**Data**:
+ + + + +
-- pv_equiv track=rewrite | github.com/rasha-salim/project-evaluation-agents | sprint_visualizations.py | create_sprint_timeline
-- ===== SOURCE A (Python) =====
-- def create_sprint_timeline(sprints, tasks):
--     """Create a sprint timeline visualization"""
--     # Group tasks by sprint
--     tasks_by_sprint = {}
--     for task in tasks:
--         sprint = task["Sprint"]
--         if sprint not in tasks_by_sprint:
--             tasks_by_sprint[sprint] = []
--         tasks_by_sprint[sprint].append(task)
--
--     # Create the HTML for the timeline
--     html = '''
--     <div style="margin-top: 20px; margin-bottom: 20px;">
--     '''
--
--     # Sort sprints by number
--     sorted_sprints = sorted(sprints, key=lambda x: x["Sprint"])
--
--     # Create a timeline for each sprint
--     for i, sprint in enumerate(sorted_sprints):
--         sprint_num = sprint["Sprint"]
--         sprint_name = f"Sprint {sprint_num}"
--
--         # Generate a color based on the sprint number
--         hue = (i * 60) % 360
--         color = f"hsl({hue}, 70%, 65%)"
--
--         html += f'''
--         <div style="margin-bottom: 20px;">
--             <div style="display: flex; align-items: center;">
--                 <div style="background-color: {color}; color: white; padding: 10px 15px; border-radius: 5px; font-weight: bold; width: 100px; text-align: center;">{sprint_name}</div>
--                 <div style="height: 2px; background-color: {color}; flex-grow: 1; margin-left: 10px;"></div>
--             </div>
--             <div style="margin-left: 20px; margin-top: 10px;">
--         '''
--
--         # Add tasks for this sprint
--         if sprint_name in tasks_by_sprint:
--             for j, task in enumerate(tasks_by_sprint[sprint_name]):
--                 html += f'''
--                 <div style="display: flex; align-items: center; margin-bottom: 8px;">
--                     <div style="width: 20px; height: 20px; background-color: {color}; border-radius: 50%; display: flex; align-items: center; justify-content: center; color: white; font-size: 12px; margin-right: 10px;">{j+1}</div>
--                     <div>{task["Task"]}</div>
--                 </div>
--                 '''
--
--         html += '''
--             </div>
--         </div>
--         '''
--
--     html += '</div>'
--
--     return html
-- ===== SOURCE B (Python) =====
-- def create_sprint_timeline(sprints, tasks):
--     """Create a sprint timeline visualization (no grouping dict: filter tasks inline per sprint)"""
--     html = '''
--     <div style="margin-top: 20px; margin-bottom: 20px;">
--     '''
--
--     for i, sprint in enumerate(sorted(sprints, key=lambda x: x["Sprint"])):
--         sprint_name = f"Sprint {sprint['Sprint']}"
--         hue = (i * 60) % 360
--         color = f"hsl({hue}, 70%, 65%)"
--
--         html += f'''
--         <div style="margin-bottom: 20px;">
--             <div style="display: flex; align-items: center;">
--                 <div style="background-color: {color}; color: white; padding: 10px 15px; border-radius: 5px; font-weight: bold; width: 100px; text-align: center;">{sprint_name}</div>
--                 <div style="height: 2px; background-color: {color}; flex-grow: 1; margin-left: 10px;"></div>
--             </div>
--             <div style="margin-left: 20px; margin-top: 10px;">
--         '''
--
--         for j, task in enumerate(t for t in tasks if t["Sprint"] == sprint_name):
--             html += f'''
--                 <div style="display: flex; align-items: center; margin-bottom: 8px;">
--                     <div style="width: 20px; height: 20px; background-color: {color}; border-radius: 50%; display: flex; align-items: center; justify-content: center; color: white; font-size: 12px; margin-right: 10px;">{j+1}</div>
--                     <div>{task["Task"]}</div>
--                 </div>
--                 '''
--
--         html += '''
--             </div>
--         </div>
--         '''
--
--     return html + '</div>'
-- ===== Notes on version B (the rewrite author's own statement) =====
-- stated objective: simpler
-- what changed: B drops A's grouping-dict pass and membership check entirely and instead selects each sprint's tasks by filtering the task list inline per sprint, appending the same HTML fragments.
-- outside the precondition, e.g. on create_sprint_timeline([{'Sprint': '1'}], [{'Task': 'x'}]): A raises KeyError, B raises KeyError; on create_sprint_timeline([{}], []): A raises KeyError, B raises KeyError; on create_sprint_timeline([{'Sprint': '1'}], [{'Sprint': 'Sprint 1'}]): A raises KeyError, B raises KeyError
import Mathlib
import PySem

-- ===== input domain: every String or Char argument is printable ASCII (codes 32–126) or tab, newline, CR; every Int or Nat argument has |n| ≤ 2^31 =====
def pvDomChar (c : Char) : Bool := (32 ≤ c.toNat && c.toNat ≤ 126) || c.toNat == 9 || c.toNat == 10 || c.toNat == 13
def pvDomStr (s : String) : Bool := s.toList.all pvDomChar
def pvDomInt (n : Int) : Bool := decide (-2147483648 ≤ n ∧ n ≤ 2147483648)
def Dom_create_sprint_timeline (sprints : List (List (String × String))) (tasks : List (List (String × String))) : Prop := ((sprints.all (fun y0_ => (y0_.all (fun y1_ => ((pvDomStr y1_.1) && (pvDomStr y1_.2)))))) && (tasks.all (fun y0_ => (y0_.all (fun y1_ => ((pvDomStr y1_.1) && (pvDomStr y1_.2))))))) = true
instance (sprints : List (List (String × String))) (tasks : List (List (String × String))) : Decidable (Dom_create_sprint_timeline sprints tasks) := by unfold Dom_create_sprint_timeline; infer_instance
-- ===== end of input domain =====

-- B drops A's grouping dict and instead filters the task list inline per sprint; the HTML fragments are identical in both.

-- shared helpers: d[k] (total form; Pre_ guarantees the key is present), and the f-string fragments both Pythons share verbatim
def pvLookup (d : List (String × String)) (k : String) : String :=
  ((PySem.Dict.ofList d).get? k).getD ""

def headFrag : String := "\n    <div style=\"margin-top: 20px; margin-bottom: 20px;\">\n    "

def sprintFrag (color name : String) : String :=
  "\n        <div style=\"margin-bottom: 20px;\">\n            <div style=\"display: flex; align-items: center;\">\n                <div style=\"background-color: " ++ color ++ "; color: white; padding: 10px 15px; border-radius: 5px; font-weight: bold; width: 100px; text-align: center;\">" ++ name ++ "</div>\n                <div style=\"height: 2px; background-color: " ++ color ++ "; flex-grow: 1; margin-left: 10px;\"></div>\n            </div>\n            <div style=\"margin-left: 20px; margin-top: 10px;\">\n        "

def taskFrag (color num task : String) : String :=
  "\n                <div style=\"display: flex; align-items: center; margin-bottom: 8px;\">\n                    <div style=\"width: 20px; height: 20px; background-color: " ++ color ++ "; border-radius: 50%; display: flex; align-items: center; justify-content: center; color: white; font-size: 12px; margin-right: 10px;\">" ++ num ++ "</div>\n                    <div>" ++ task ++ "</div>\n                </div>\n                "

def footFrag : String := "\n            </div>\n        </div>\n        "

-- ===== PORT A =====
-- A's grouping-loop body: if sprint not in d: d[sprint] = []; d[sprint].append(task)
def groupStep (d : PySem.Dict String (List (List (String × String)))) (task : List (String × String)) :
    PySem.Dict String (List (List (String × String))) :=
  let sprint := pvLookup task "Sprint"
  let d := if d.contains sprint then d else d.insert sprint []
  d.modify sprint [] (fun l => l ++ [task])

-- the inner task loop body (shared f-string fragment)
def taskStep (color : String) (h : String) (q : Int × List (String × String)) : String :=
  h ++ taskFrag color (PySem.Int.toStr (q.1 + 1)) (pvLookup q.2 "Task")

-- A's per-sprint loop body
def sprintStepA (tasks_by_sprint : PySem.Dict String (List (List (String × String))))
    (html : String) (p : Int × List (String × String)) : String :=
  let sprint_num := pvLookup p.2 "Sprint"
  let sprint_name := "Sprint " ++ sprint_num
  let hue := PySem.Int.mod (p.1 * 60) 360
  let color := "hsl(" ++ PySem.Int.toStr hue ++ ", 70%, 65%)"
  let html := html ++ sprintFrag color sprint_name
  let html :=
    if tasks_by_sprint.contains sprint_name then
      (PySem.List.enumerate (tasks_by_sprint.getD sprint_name []) 0).foldl (taskStep color) html
    else html
  html ++ footFrag

def create_sprint_timeline (sprints : List (List (String × String))) (tasks : List (List (String × String))) : String :=
  let tasks_by_sprint := tasks.foldl groupStep (PySem.Dict.empty)
  let html := headFrag
  let sorted_sprints := PySem.List.sorted sprints (fun x => pvLookup x "Sprint") false
  let html := (PySem.List.enumerate sorted_sprints 0).foldl (sprintStepA tasks_by_sprint) html
  html ++ "</div>"

-- ===== PORT B =====
-- B's per-sprint loop body: filter the task list inline instead of a dict lookup
def sprintStepB (tasks : List (List (String × String)))
    (html : String) (p : Int × List (String × String)) : String :=
  let sprint_name := "Sprint " ++ pvLookup p.2 "Sprint"
  let hue := PySem.Int.mod (p.1 * 60) 360
  let color := "hsl(" ++ PySem.Int.toStr hue ++ ", 70%, 65%)"
  let html := html ++ sprintFrag color sprint_name
  let html := (PySem.List.enumerate (tasks.filter (fun t => pvLookup t "Sprint" == sprint_name)) 0).foldl
    (taskStep color) html
  html ++ footFrag

def create_sprint_timeline_alt (sprints : List (List (String × String))) (tasks : List (List (String × String))) : String :=
  let html := headFrag
  let html := (PySem.List.enumerate (PySem.List.sorted sprints (fun x => pvLookup x "Sprint") false) 0).foldl
    (sprintStepB tasks) html
  html ++ "</div>"
-- pv_equiv track=rewrite | github.com/SlivTime/aoc2021 | day13/python/run.py | fold_hor
-- ===== SOURCE A (Python) =====
-- def fold_hor(paper, fold_col):
--     new_paper = []
--     for row in paper:
--         new_row = row[:fold_col]
--         folded_row = row[fold_col + 1 :]
--         for folded_idx, val in enumerate(folded_row):
--             new_idx = fold_col - folded_idx - 1
--             if new_idx >= 0:
--                 new_val = val or new_row[new_idx]
--                 new_row[new_idx] = new_val
--         new_paper.append(new_row)
--     return new_paper
-- ===== SOURCE B (Python) =====
-- def fold_hor(paper, fold_col):
--     # Gather directly from the original row by mirror-index arithmetic:
--     # output cell i takes row[2*fold_col - i] (the mirrored right cell) OR row[i].
--     return [
--         [
--             (row[2 * fold_col - i] if i < fold_col and 2 * fold_col - i < len(row) else 0)
--             or row[i]
--             for i in range(len(row[:fold_col]))
--         ]
--         for row in paper
--     ]
-- ===== Notes on version B (the rewrite author's own statement) =====
-- stated objective: alternative
-- what changed: B never splits the row or mutates a buffer: it computes each output cell directly from the original row by closed-form mirror-index arithmetic (row[2*fold_col - i] or row[i]), whereas A slices the row into two halves and scatters the right half into a mutable copy of the left half.
import Mathlib
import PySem

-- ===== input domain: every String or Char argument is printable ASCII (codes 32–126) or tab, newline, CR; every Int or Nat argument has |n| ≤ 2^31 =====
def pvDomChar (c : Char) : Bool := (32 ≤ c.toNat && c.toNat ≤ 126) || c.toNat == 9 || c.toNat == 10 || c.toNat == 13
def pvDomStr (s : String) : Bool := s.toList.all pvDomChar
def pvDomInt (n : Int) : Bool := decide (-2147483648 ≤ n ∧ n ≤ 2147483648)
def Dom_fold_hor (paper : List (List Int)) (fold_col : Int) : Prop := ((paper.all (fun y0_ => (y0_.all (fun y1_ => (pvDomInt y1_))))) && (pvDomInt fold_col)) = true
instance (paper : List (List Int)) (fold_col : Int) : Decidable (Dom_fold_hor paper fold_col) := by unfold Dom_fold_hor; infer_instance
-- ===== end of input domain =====

-- B computes each output cell directly from the original row by mirror-index
-- arithmetic (row[2*fold_col - i] or row[i]) instead of A's slice-and-scatter
-- into a mutable buffer; same return value, no speed claim.

-- ===== PORT A =====
def fold_hor (paper : List (List Int)) (fold_col : Int) : List (List Int) :=
  paper.foldl (fun new_paper row =>
    let new_row0 := PySem.List.slice row none (some fold_col)
    let folded_row := PySem.List.slice row (some (fold_col + 1)) none
    let new_row := (PySem.List.enumerate folded_row 0).foldl (fun nr fi =>
      let new_idx := fold_col - fi.1 - 1
      if 0 ≤ new_idx then
        PySem.List.pySetD nr new_idx
          (if fi.2 ≠ 0 then fi.2 else PySem.List.pyGetD nr new_idx 0)
      else nr) new_row0
    new_paper ++ [new_row]) []

-- ===== PORT B =====
def fold_hor_alt (paper : List (List Int)) (fold_col : Int) : List (List Int) :=
  paper.map (fun row =>
    (List.range (PySem.List.slice row none (some fold_col)).length).map (fun (i : Nat) =>
      let v : Int :=
        if (i : Int) < fold_col ∧ 2 * fold_col - (i : Int) < (row.length : Int) then
          PySem.List.pyGetD row (2 * fold_col - (i : Int)) 0
        else 0
      if v ≠ 0 then v else PySem.List.pyGetD row (i : Int) 0))

-- ===== PRECONDITION & SPEC =====
def Spec_fold_hor (paper : List (List Int)) (fold_col : Int) (out : List (List Int)) : Prop := out = fold_hor_alt paper fold_col
instance (paper : List (List Int)) (fold_col : Int) (out : List (List Int)) : Decidable (Spec_fold_hor paper fold_col out) := by unfold Spec_fold_hor; infer_instance

-- ===== CLAIM (what is proved, stated in full; the proofs are below) =====
def Claim_equal_fold_hor : Prop := ∀ (paper : List (List Int)) (fold_col : Int), Dom_fold_hor paper fold_col → Spec_fold_hor paper fold_col (fold_hor paper fold_col)

-- ===== LEMMAS AND PROOFS =====

-- reading every position of a list back in order rebuilds the list
lemma map_pyGetD_range {α : Type} (l : List α) (d : α) :
    (List.range l.length).map (fun (i : Nat) => PySem.List.pyGetD l (i : Int) d) = l := by
  apply List.ext_getElem
  · simp
  · intro i h1 h2
    simp only [List.getElem_map, List.getElem_range, PySem.List.pyGetD_natCast]
    rw [List.getD_eq_getElem?_getD, List.getElem?_eq_getElem h2]
    rfl

lemma pyGetD_cons_of_pos {α : Type} (v : α) (vs : List α) (t : Int) (d : α) (ht : 0 < t) :
    PySem.List.pyGetD (v :: vs) t d = PySem.List.pyGetD vs (t - 1) d := by
  obtain ⟨n, rfl⟩ : ∃ n : Nat, t = (n : Int) + 1 := ⟨(t - 1).toNat, by omega⟩
  rw [show ((n : Int) + 1) = ((n + 1 : Nat) : Int) by push_cast; ring,
      show ((n + 1 : Nat) : Int) - 1 = (n : Int) by push_cast; ring,
      PySem.List.pyGetD_natCast, PySem.List.pyGetD_natCast]
  simp [List.getD]

-- characterisation of A's scatter loop: the final buffer, read position by position
lemma loop_char (fc : Int) (vals : List Int) : ∀ (s : Int) (nr : List Int),
    (PySem.List.enumerate vals s).foldl (fun nr fi =>
        let new_idx := fc - fi.1 - 1
        if 0 ≤ new_idx then
          PySem.List.pySetD nr new_idx
            (if fi.2 ≠ 0 then fi.2 else PySem.List.pyGetD nr new_idx 0)
        else nr) nr
      = (List.range nr.length).map (fun (i : Nat) =>
          if 0 ≤ fc - 1 - (i : Int) - s ∧ fc - 1 - (i : Int) - s < (vals.length : Int) then
            (if PySem.List.pyGetD vals (fc - 1 - (i : Int) - s) 0 ≠ 0 then
               PySem.List.pyGetD vals (fc - 1 - (i : Int) - s) 0
             else PySem.List.pyGetD nr (i : Int) 0)
          else PySem.List.pyGetD nr (i : Int) 0) := by
  induction vals with
  | nil =>
    intro s nr
    simp only [PySem.List.enumerate_nil, List.foldl_nil]
    conv_lhs => rw [← map_pyGetD_range nr 0]
    apply List.map_congr_left
    intro i _
    rw [if_neg (by simp only [List.length_nil]; push_cast; omega)]
  | cons v vs ih =>
    intro s nr
    rw [PySem.List.enumerate_cons, List.foldl_cons]
    simp only
    by_cases hw : 0 ≤ fc - s - 1
    · rw [if_pos hw]
      obtain ⟨w, hwn⟩ : ∃ w : Nat, fc - s - 1 = (w : Int) := ⟨(fc - s - 1).toNat, by omega⟩
      rw [hwn, PySem.List.pySetD_natCast, ih]
      rw [List.length_set]
      apply List.map_congr_left
      intro i hi
      rw [List.mem_range] at hi
      have hget : ∀ m : Nat, m < nr.length →
          PySem.List.pyGetD (nr.set w (if v ≠ 0 then v else PySem.List.pyGetD nr (w : Int) 0)) (m : Int) 0
            = if m = w then (if v ≠ 0 then v else PySem.List.pyGetD nr (w : Int) 0)
              else PySem.List.pyGetD nr (m : Int) 0 := by
        intro m hm
        rw [PySem.List.pyGetD_natCast, PySem.List.pyGetD_natCast,
            List.getD_eq_getElem?_getD, List.getD_eq_getElem?_getD,
            List.getElem?_set]
        by_cases hmw : w = m
        · subst hmw
          by_cases hwl : w < nr.length
          · simp [hwl]
          · omega
        · simp [hmw, Ne.symm hmw]
      have hv0 : PySem.List.pyGetD (v :: vs) (0 : Int) 0 = v := by
        rw [show (0 : Int) = ((0 : Nat) : Int) from rfl, PySem.List.pyGetD_natCast]
        rfl
      by_cases h0 : fc - 1 - (i : Int) - s = 0
      · -- the position written in this step
        have hiw : i = w := by omega
        subst hiw
        have h1 : ¬(0 ≤ fc - 1 - (i : Int) - (s + 1) ∧ fc - 1 - (i : Int) - (s + 1) < (vs.length : Int)) := by
          omega
        have h2 : 0 ≤ fc - 1 - (i : Int) - s ∧ fc - 1 - (i : Int) - s < ((v :: vs).length : Int) := by
          simp only [List.length_cons]; push_cast; omega
        rw [if_neg h1, hget i hi, if_pos rfl, if_pos h2, h0, hv0]
      · have hne : ¬ i = w := by omega
        by_cases hin : 0 ≤ fc - 1 - (i : Int) - s ∧ fc - 1 - (i : Int) - s < ((v :: vs).length : Int)
        · have ht : 0 < fc - 1 - (i : Int) - s := by omega
          have hc : 0 ≤ fc - 1 - (i : Int) - (s + 1) ∧ fc - 1 - (i : Int) - (s + 1) < (vs.length : Int) := by
            simp only [List.length_cons] at hin; push_cast at hin ⊢; omega
          rw [if_pos hc, if_pos hin, hget i hi, if_neg hne,
              pyGetD_cons_of_pos v vs _ 0 ht,
              show fc - 1 - (i : Int) - (s + 1) = fc - 1 - (i : Int) - s - 1 by ring]
        · have h1 : ¬(0 ≤ fc - 1 - (i : Int) - (s + 1) ∧ fc - 1 - (i : Int) - (s + 1) < (vs.length : Int)) := by
            simp only [List.length_cons] at hin; push_cast at hin ⊢; omega
          rw [if_neg h1, hget i hi, if_neg hne, if_neg hin]
    · rw [if_neg hw, ih]
      apply List.map_congr_left
      intro i _
      rw [if_neg (by omega), if_neg (by simp only [List.length_cons]; push_cast; omega)]

-- the prefix slice row[:fc] reads back as the row itself on its indices
lemma left_get (row : List Int) (fc : Int) (i : Nat)
    (hi : i < (PySem.List.slice row none (some fc)).length) :
    PySem.List.pyGetD (PySem.List.slice row none (some fc)) (i : Int) 0
      = PySem.List.pyGetD row (i : Int) 0 := by
  have key : ∀ m : Nat, i < (List.take m row).length →
      PySem.List.pyGetD (List.take m row) (i : Int) 0 = PySem.List.pyGetD row (i : Int) 0 := by
    intro m hm
    rw [List.length_take] at hm
    rw [PySem.List.pyGetD_natCast, PySem.List.pyGetD_natCast,
        List.getD_eq_getElem?_getD, List.getD_eq_getElem?_getD, List.getElem?_take]
    rw [if_pos (by omega)]
  by_cases hfc : 0 ≤ fc
  · rw [PySem.List.slice_to row hfc] at hi ⊢
    exact key _ hi
  · obtain ⟨k, hk, rfl⟩ : ∃ k : Nat, 0 < k ∧ fc = -(k : Int) :=
      ⟨(-fc).toNat, by omega, by omega⟩
    rw [PySem.List.slice_to_neg_natCast row k hk] at hi ⊢
    exact key _ hi

-- the two per-row computations agree
lemma row_eq (fc : Int) (row : List Int) :
    (PySem.List.enumerate (PySem.List.slice row (some (fc + 1)) none) 0).foldl (fun nr fi =>
        let new_idx := fc - fi.1 - 1
        if 0 ≤ new_idx then
          PySem.List.pySetD nr new_idx
            (if fi.2 ≠ 0 then fi.2 else PySem.List.pyGetD nr new_idx 0)
        else nr) (PySem.List.slice row none (some fc))
      = (List.range (PySem.List.slice row none (some fc)).length).map (fun (i : Nat) =>
          let v : Int :=
            if (i : Int) < fc ∧ 2 * fc - (i : Int) < (row.length : Int) then
              PySem.List.pyGetD row (2 * fc - (i : Int)) 0
            else 0
          if v ≠ 0 then v else PySem.List.pyGetD row (i : Int) 0) := by
  rw [loop_char]
  simp only [sub_zero]
  apply List.map_congr_left
  intro i hi
  rw [List.mem_range] at hi
  rw [left_get row fc i hi]
  by_cases hfc : 0 < fc
  · -- right half really exists
    have hR : PySem.List.slice row (some (fc + 1)) none = row.drop (fc + 1).toNat :=
      PySem.List.slice_from row (by omega)
    have hL : PySem.List.slice row none (some fc) = row.take fc.toNat :=
      PySem.List.slice_to row (by omega)
    have hifc : (i : Int) < fc := by
      rw [hL, List.length_take] at hi; omega
    have hlenR : ((PySem.List.slice row (some (fc + 1)) none).length : Int)
        = (row.length : Int) - min ((fc + 1).toNat : Int) (row.length : Int) := by
      rw [hR, List.length_drop]; omega
    have hcond : (0 ≤ fc - 1 - (i : Int) ∧
        fc - 1 - (i : Int) < ((PySem.List.slice row (some (fc + 1)) none).length : Int))
        ↔ ((i : Int) < fc ∧ 2 * fc - (i : Int) < (row.length : Int)) := by
      rw [hlenR]; omega
    by_cases hc : (i : Int) < fc ∧ 2 * fc - (i : Int) < (row.length : Int)
    · rw [if_pos (hcond.mpr hc), if_pos hc]
      have hval : PySem.List.pyGetD (PySem.List.slice row (some (fc + 1)) none) (fc - 1 - (i : Int)) 0
          = PySem.List.pyGetD row (2 * fc - (i : Int)) 0 := by
        obtain ⟨j, hj⟩ : ∃ j : Nat, fc - 1 - (i : Int) = (j : Int) := ⟨(fc - 1 - (i : Int)).toNat, by omega⟩
        have h2 : 2 * fc - (i : Int) = (((fc + 1).toNat + j : Nat) : Int) := by push_cast; omega
        rw [hj, h2, hR, PySem.List.pyGetD_natCast, PySem.List.pyGetD_natCast,
            List.getD_eq_getElem?_getD, List.getD_eq_getElem?_getD, List.getElem?_drop]
      rw [hval]
    · rw [if_neg (fun h => hc (hcond.mp h)), if_neg hc, if_neg (by simp)]
  · -- fold column ≤ 0: nothing is ever folded onto the left part
    rw [if_neg (by omega), if_neg (by omega)]

-- ===== VERDICT (by name: the statement is the Claim_ definition above) =====
theorem fold_hor_spec : Claim_equal_fold_hor := by
  intro paper fold_col _
  unfold Spec_fold_hor fold_hor fold_hor_alt
  rw [PySem.List.foldl_append_singleton_eq_map]
  rw [List.nil_append]
  apply List.map_congr_left
  intro row _
  simp only
  exact row_eq fold_col row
+ + + + +
In the data above, start at the line that has "have hcond : (0 ≤ fc - 1 - (i : Int) ∧", stop after the line that has "rw [if_neg (by omega), if_neg (by omega)]", and print every line in between exactly as it stands.

**Task response**:
    have hcond : (0 ≤ fc - 1 - (i : Int) ∧
        fc - 1 - (i : Int) < ((PySem.List.slice row (some (fc + 1)) none).length : Int))
        ↔ ((i : Int) < fc ∧ 2 * fc - (i : Int) < (row.length : Int)) := by
      rw [hlenR]; omega
    by_cases hc : (i : Int) < fc ∧ 2 * fc - (i : Int) < (row.length : Int)
    · rw [if_pos (hcond.mpr hc), if_pos hc]
      have hval : PySem.List.pyGetD (PySem.List.slice row (some (fc + 1)) none) (fc - 1 - (i : Int)) 0
          = PySem.List.pyGetD row (2 * fc - (i : Int)) 0 := by
        obtain ⟨j, hj⟩ : ∃ j : Nat, fc - 1 - (i : Int) = (j : Int) := ⟨(fc - 1 - (i : Int)).toNat, by omega⟩
        have h2 : 2 * fc - (i : Int) = (((fc + 1).toNat + j : Nat) : Int) := by push_cast; omega
        rw [hj, h2, hR, PySem.List.pyGetD_natCast, PySem.List.pyGetD_natCast,
            List.getD_eq_getElem?_getD, List.getD_eq_getElem?_getD, List.getElem?_drop]
      rw [hval]
    · rw [if_neg (fun h => hc (hcond.mp h)), if_neg hc, if_neg (by simp)]
  · -- fold column ≤ 0: nothing is ever folded onto the left part
    rw [if_neg (by omega), if_neg (by omega)]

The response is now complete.